▸ What you will do
Go over the lines below, and when one contains the word "pvDollarBridge", copy it.

*** Opening of Data section ***

-- the `$…$` correspondence: A's inner while and B's lazy scan agree
theorem pvDollarBridge (cs : List Char) (e : Nat) (h1 : 1 ≤ e) (h2 : e ≤ cs.length)
    (hg : ¬ (cs[e-1]? = some '\\' ∧ cs[e]? = some '$')) :
    pvMatchDollar (List.drop e cs) =
      if pvFindDollarEnd cs e < cs.length then
        some (List.take (pvFindDollarEnd cs e - e) (List.drop e cs),
              List.drop (pvFindDollarEnd cs e + 1) cs)
      else none := by
  by_cases hlt : e < cs.length
  case neg =>
    have hf : pvFindDollarEnd cs e = e := by rw [pvFindDollarEnd]; simp [hlt]
    rw [hf, if_neg hlt, List.drop_of_length_le (by omega)]
    simp [pvMatchDollar]
  case pos =>
    have hdrop : List.drop e cs = cs[e] :: List.drop (e+1) cs := List.drop_eq_getElem_cons hlt
    by_cases hc : cs[e] = '$'
    · have hprev : ¬ (cs[e-1]?.getD ' ' = '\\') := by
        intro hbad
        apply hg
        have h1lt : e - 1 < cs.length := by omega
        rw [List.getElem?_eq_getElem h1lt] at hbad ⊢
        simp at hbad
        simp [hbad, List.getElem?_eq_getElem hlt, hc]
      have hf : pvFindDollarEnd cs e = e := by
        rw [pvFindDollarEnd]; simp [hlt, hc, hprev]
      rw [hdrop, hc, hf, if_pos hlt]
      simp [pvMatchDollar]
    · by_cases hc2 : cs[e] = '\\' ∧ cs[e+1]? = some '$'
      · obtain ⟨he1, hval⟩ := List.getElem?_eq_some_iff.1 hc2.2
        have hdrop2 : List.drop (e+1) cs = cs[e+1] :: List.drop (e+2) cs := List.drop_eq_getElem_cons he1
        have hf1 : pvFindDollarEnd cs e = pvFindDollarEnd cs (e+1) := by
          rw [pvFindDollarEnd]; simp [hlt, hc]
        have hf2 : pvFindDollarEnd cs (e+1) = pvFindDollarEnd cs (e+2) := by
          rw [pvFindDollarEnd]
          simp [he1, hval, List.getElem?_eq_getElem hlt, hc2.1]
        have hguard2 : ¬ (cs[e+2-1]? = some '\\' ∧ cs[e+2]? = some '$') := by
          intro hx
          have : cs[e+1]? = some '\\' := by simpa using hx.1
          rw [hc2.2] at this
          simp at this
        have ih := pvDollarBridge cs (e+2) (by omega) (by omega) hguard2
        have hge2 : e + 2 ≤ pvFindDollarEnd cs (e+2) := pvFindDollarEnd_ge cs (e+2)
        have hfe : pvFindDollarEnd cs e = pvFindDollarEnd cs (e+2) := hf1.trans hf2
        rw [hdrop, hc2.1, hdrop2, hval]
        have hred : pvMatchDollar ('\\' :: '$' :: List.drop (e+2) cs) =
            Option.map (fun p => ('\\' :: '$' :: p.1, p.2)) (pvMatchDollar (List.drop (e+2) cs)) := by
          simp [pvMatchDollar]
        rw [hred, ih, hfe]
        by_cases hflen : pvFindDollarEnd cs (e+2) < cs.length
        · rw [if_pos hflen, if_pos hflen]
          rw [show pvFindDollarEnd cs (e+2) - e = (pvFindDollarEnd cs (e+2) - (e+2)) + 1 + 1 from by omega]
          rw [List.take_succ_cons, List.take_succ_cons]
          rfl
        · rw [if_neg hflen, if_neg hflen]
          rfl
      · have hf1 : pvFindDollarEnd cs e = pvFindDollarEnd cs (e+1) := by
          rw [pvFindDollarEnd]; simp [hlt, hc]
        have hguard1 : ¬ (cs[e+1-1]? = some '\\' ∧ cs[e+1]? = some '$') := by
          intro hx
          apply hc2
          have : cs[e]? = some '\\' := by simpa using hx.1
          rw [List.getElem?_eq_getElem hlt] at this
          simp at this
          exact ⟨this, hx.2⟩
        have ih := pvDollarBridge cs (e+1) (by omega) (by omega) hguard1
        have hge1 : e + 1 ≤ pvFindDollarEnd cs (e+1) := pvFindDollarEnd_ge cs (e+1)
        rw [hdrop]
        have hred : pvMatchDollar (cs[e] :: List.drop (e+1) cs) =
            Option.map (fun p => (cs[e] :: p.1, p.2)) (pvMatchDollar (List.drop (e+1) cs)) := by
          simp only [pvMatchDollar]
          rw [if_neg hc, if_neg (by rw [List.head?_drop]; intro hx; exact hc2 ⟨hx.1, hx.2⟩)]
        rw [hred, ih, hf1]
        by_cases hflen : pvFindDollarEnd cs (e+1) < cs.length
        · rw [if_pos hflen, if_pos hflen]
          rw [show pvFindDollarEnd cs (e+1) - e = (pvFindDollarEnd cs (e+1) - (e+1)) + 1 from by omega]
          rw [List.take_succ_cons]
          rfl
        · rw [if_neg hflen, if_neg hflen]
          rfl
termination_by cs.length - e
decreasing_by
  · omega
  · omega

*** Close of Data section ***

▸ Solution for this problem
theorem pvDollarBridge (cs : List Char) (e : Nat) (h1 : 1 ≤ e) (h2 : e ≤ cs.length)
        have ih := pvDollarBridge cs (e+2) (by omega) (by omega) hguard2
        have ih := pvDollarBridge cs (e+1) (by omega) (by omega) hguard1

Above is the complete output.